Я приближался к выходу из лесу и, подавив, насколько возможно, свои горестные чувства, мысленно изыскивал средства увидать Настю и поговорить с ней. Вдруг я слышу стук колес по лесной дороге и узнаю легкое тарахтенье поповой тележки с резным задком; меланхолическое посвистыванье Прохора и два-три укорительных возгласа, обращенных к сивой кобыле, явственно до меня долетающие, уничтожают последние мои на этот счет сомнения. Я подбегаю на безопасное расстояние к дороге и приседаю за куст.
Едва я успел присесть, как вышеозначенная тележка показывается, и я весь вздрагиваю от неожиданного удовольствия: в ней сидят оба, то есть отец Еремей и матушка Варвара!
Пути к Насте мне очищены!
Но надолго ли они поехали? И куда поехали?
Прохор был в новой белой свитке, и стан его перехватывался новым красным, как жар, поясом; на раменах отца Еремея приятно переливалась праздничная широкорукавная ряса из темной двуличневой материи; одежды же иерейши представляли больное для глаз и непостижимое для ума смешенье красок.
Очевидно, они отправились в гости или в город. Самое ближнее местопребывание иерейское отстояло от Тернов на двадцать верст, город — на сорок, следственно, они никак не могли возвратиться до вечера. До вечера я успею испытать Настю.
Я устремляюсь по выгону, быстро достигаю границы, отделяющей попов огород от нашего, и жадным взором обозреваю все видимое пространство.
Ландшафт оживляла одна Ненила, сидевшая на первой ступеньке своего крылечка и лущившая тыквенные семечки.

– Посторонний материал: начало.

theorem bodyA_eq (terrain : List String) (C k : Nat)
    (hall : ∀ s ∈ terrain, C ≤ s.toList.length) (hk : k + 1 < C) :
    (PySem.List.pyRange 0 (min ((k : Int) + 1) ((C : Int) - (k : Int) - 1)) 1).foldl
        (fun acc j => acc + col_diff terrain ((k : Int) - j) ((k : Int) + j + 1)) 0
      = (terrain.length : Int) * min ((k : Int) + 1) ((C : Int) - (k : Int) - 1)
        - ((terrain.map (fun row => mrow (row.toList.take C) C k)).sum : Int) := by
  set dn : Nat := min (k + 1) (C - 1 - k) with hdn
  have hdmin : min ((k : Int) + 1) ((C : Int) - (k : Int) - 1) = (dn : Int) := by
    simp only [hdn]; push_cast; omega
  rw [hdmin]
  rw [PySem.List.foldl_add (g := fun j => col_diff terrain ((k : Int) - j) ((k : Int) + j + 1))]
  rw [PySem.List.pyRange_one]
  simp only [Int.sub_zero, Int.toNat_natCast, List.map_map, zero_add]
  have hmap : (List.range dn).map
        ((fun j => col_diff terrain ((k : Int) - j) ((k : Int) + j + 1)) ∘ (fun j : Nat => (j : Int)))
      = (List.range dn).map (fun j =>
          (terrain.length : Int) - ((terrain.map (fun r => mEq (r.toList.take C) k j)).sum : Int)) := by
    apply List.map_congr_left
    intro j hj
    have hj' : j < dn := List.mem_range.mp hj
    simp only [Function.comp_apply]
    have e1 : (k : Int) - (j : Int) = ((k - j : Nat) : Int) := by omega
    have e2 : (k : Int) + (j : Int) + 1 = ((k + j + 1 : Nat) : Int) := by omega
    rw [e1, e2, col_diff_eq]
    exact countP_eq_len_sub terrain C k j hall (by omega) (by omega)
  rw [hmap, list_range_map_sum_int, Finset.sum_sub_distrib, Finset.sum_const, Finset.card_range]
  have hM : ∑ j ∈ Finset.range dn, ((terrain.map (fun r => mEq (r.toList.take C) k j)).sum : Int)
      = ((terrain.map (fun row => mrow (row.toList.take C) C k)).sum : Int) := by
    have hswap := map_sum_comm terrain dn (fun r j => mEq (r.toList.take C) k j)
    have hmrow : (terrain.map (fun row => mrow (row.toList.take C) C k))
        = (terrain.map (fun r => ∑ j ∈ Finset.range dn, mEq (r.toList.take C) k j)) := by
      apply List.map_congr_left
      intro r _
      rw [mrow, ← hdn]
    rw [hmrow, hswap]
    push_cast [Nat.cast_sum]
    rfl
  rw [hM]
  push_cast
  ring

theorem doubled_getD (terrain : List String) (C k : Nat)
    (hall : ∀ s ∈ terrain, C ≤ s.toList.length) (hk : k + 1 < C) :
    (terrain.foldl
        (rowStep (PySem.Int.bitLength (C : Int) + 1)
          ((1 <<< (PySem.Int.bitLength (C : Int) + 1)) - 1) (C : Int))
        (List.replicate (((C : Int) - 1).toNat) 0)).getD k 0
      = 2 * (terrain.map (fun row => mrow (row.toList.take C) C k)).sum := by
  have hlen : (List.replicate (((C : Int) - 1).toNat) (0 : Nat)).length = C - 1 := by
    simp
  rw [getD_foldl_rowStep _ _ _ _ _ _ (by rw [hlen]; omega)]
  have hz : (List.replicate (((C : Int) - 1).toNat) (0 : Nat)).getD k 0 = 0 := by
    simp [List.getD]
  rw [hz, zero_add]
  have hcong : terrain.map (fun row =>
        rowC (PySem.Int.bitLength (C : Int) + 1)
          ((1 <<< (PySem.Int.bitLength (C : Int) + 1)) - 1) (C : Int) row k)
      = terrain.map (fun row => 2 * mrow (row.toList.take C) C k) := by
    apply List.map_congr_left
    intro r hr
    exact rowC_eq C k r (hall r hr) hk
  rw [hcong, List.sum_map_mul_left]

theorem loops_eq (terrain : List String) (diff cols rows : Int) (doubled : List Nat)
    (L : List Int)
    (hbody : ∀ s ∈ L,
      (PySem.List.pyRange 0 (min (s + 1) (cols - s - 1)) 1).foldl
          (fun acc j => acc + col_diff terrain (s - j) (s + j + 1)) 0
        = rows * min (s + 1) (cols - s - 1) - ((PySem.List.pyGetD doubled s 0 / 2 : Nat) : Int)) :
    findLoopA terrain diff cols L = findLoopBsplit rows cols doubled diff L := by
  induction L with
  | nil => rfl
  | cons s rest ih =>
    simp only [findLoopA, findLoopBsplit]
    rw [hbody s List.mem_cons_self]
    split
    · rfl
    · exact ih (fun t ht => hbody t (List.mem_cons_of_mem _ ht))
-- ===== VERDICT (by name: the statement is the Claim_ definition above) =====
theorem find_vertical_split_spec : Claim_equal_find_vertical_split := by
  intro terrain diff _ hpre
  obtain ⟨hne, hcase⟩ := hpre
  unfold Spec_find_vertical_split
  have hget0 : PySem.List.pyGetD terrain 0 "" = terrain.headD "" := by
    cases terrain with
    | nil => exact absurd rfl hne
    | cons a l => simp [PySem.List.pyGetD_zero_cons]
  have hlen0 : PySem.Str.len (PySem.List.pyGetD terrain 0 "")
      = ((terrain.headD "").toList.length : Int) := by
    rw [hget0]; simp [pysem]
  set C : Nat := (terrain.headD "").toList.length with hC
  show findLoopA terrain diff (PySem.Str.len (PySem.List.pyGetD terrain 0 ""))
        (PySem.List.pyRange 0 (PySem.Str.len (PySem.List.pyGetD terrain 0 "") - 1) 1)
      = find_vertical_split_alt terrain diff
  unfold find_vertical_split_alt
  rw [hlen0]
  by_cases hsmall : ((C : Int)) < 2
  · rw [if_pos hsmall, PySem.List.pyRange_one_eq_nil (by omega)]
    rfl
  · rw [if_neg hsmall]
    have hC2 : 2 ≤ C := by omega
    have hall : ∀ s ∈ terrain, C ≤ s.toList.length := by
      rcases hcase with h1 | h2
      · omega
      · exact h2
    apply loops_eq
    intro s hs
    rw [PySem.List.mem_pyRange_one] at hs
    obtain ⟨hs0, hs1⟩ := hs
    obtain ⟨k, rfl⟩ : ∃ k : Nat, s = (k : Int) := ⟨s.toNat, by omega⟩
    have hk : k + 1 < C := by omega
    rw [PySem.List.pyGetD_natCast]
    rw [doubled_getD terrain C k hall hk]
    rw [Nat.mul_div_cancel_left _ (by omega : 0 < 2)]
    exact bodyA_eq terrain C k hall hk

Нетерпенье увидать Настю столь меня обуяло, что я утрачиваю все свое обычное благоразумие и осмотрительность и действую отчаянно.
Я прямо подступаю к Нениле и, насколько волненье позволяет, умильно ее приветствую; затем, не дав ей времени опомниться, коварно восклицаю:
— Ах, сколько ягод в лесу! Просто чудеса!
— Где? — спрашивает Ненила, выплевывая шелуху, которую изумление удержало в ее алых устах.
Известие о ягодах заставило ее забыть дерзновенность моего к ней обращения.
— Везде, — отвечаю я с восторгом — притворным восторгом, ибо в ту минуту пропади все ягоды на земном шаре, я бы даже не ахнул. — Везде, по всему лесу! Так, куда ни глянешь, словно жар горит! И этакие крупные! Я таких крупных сроду еще и не видывал!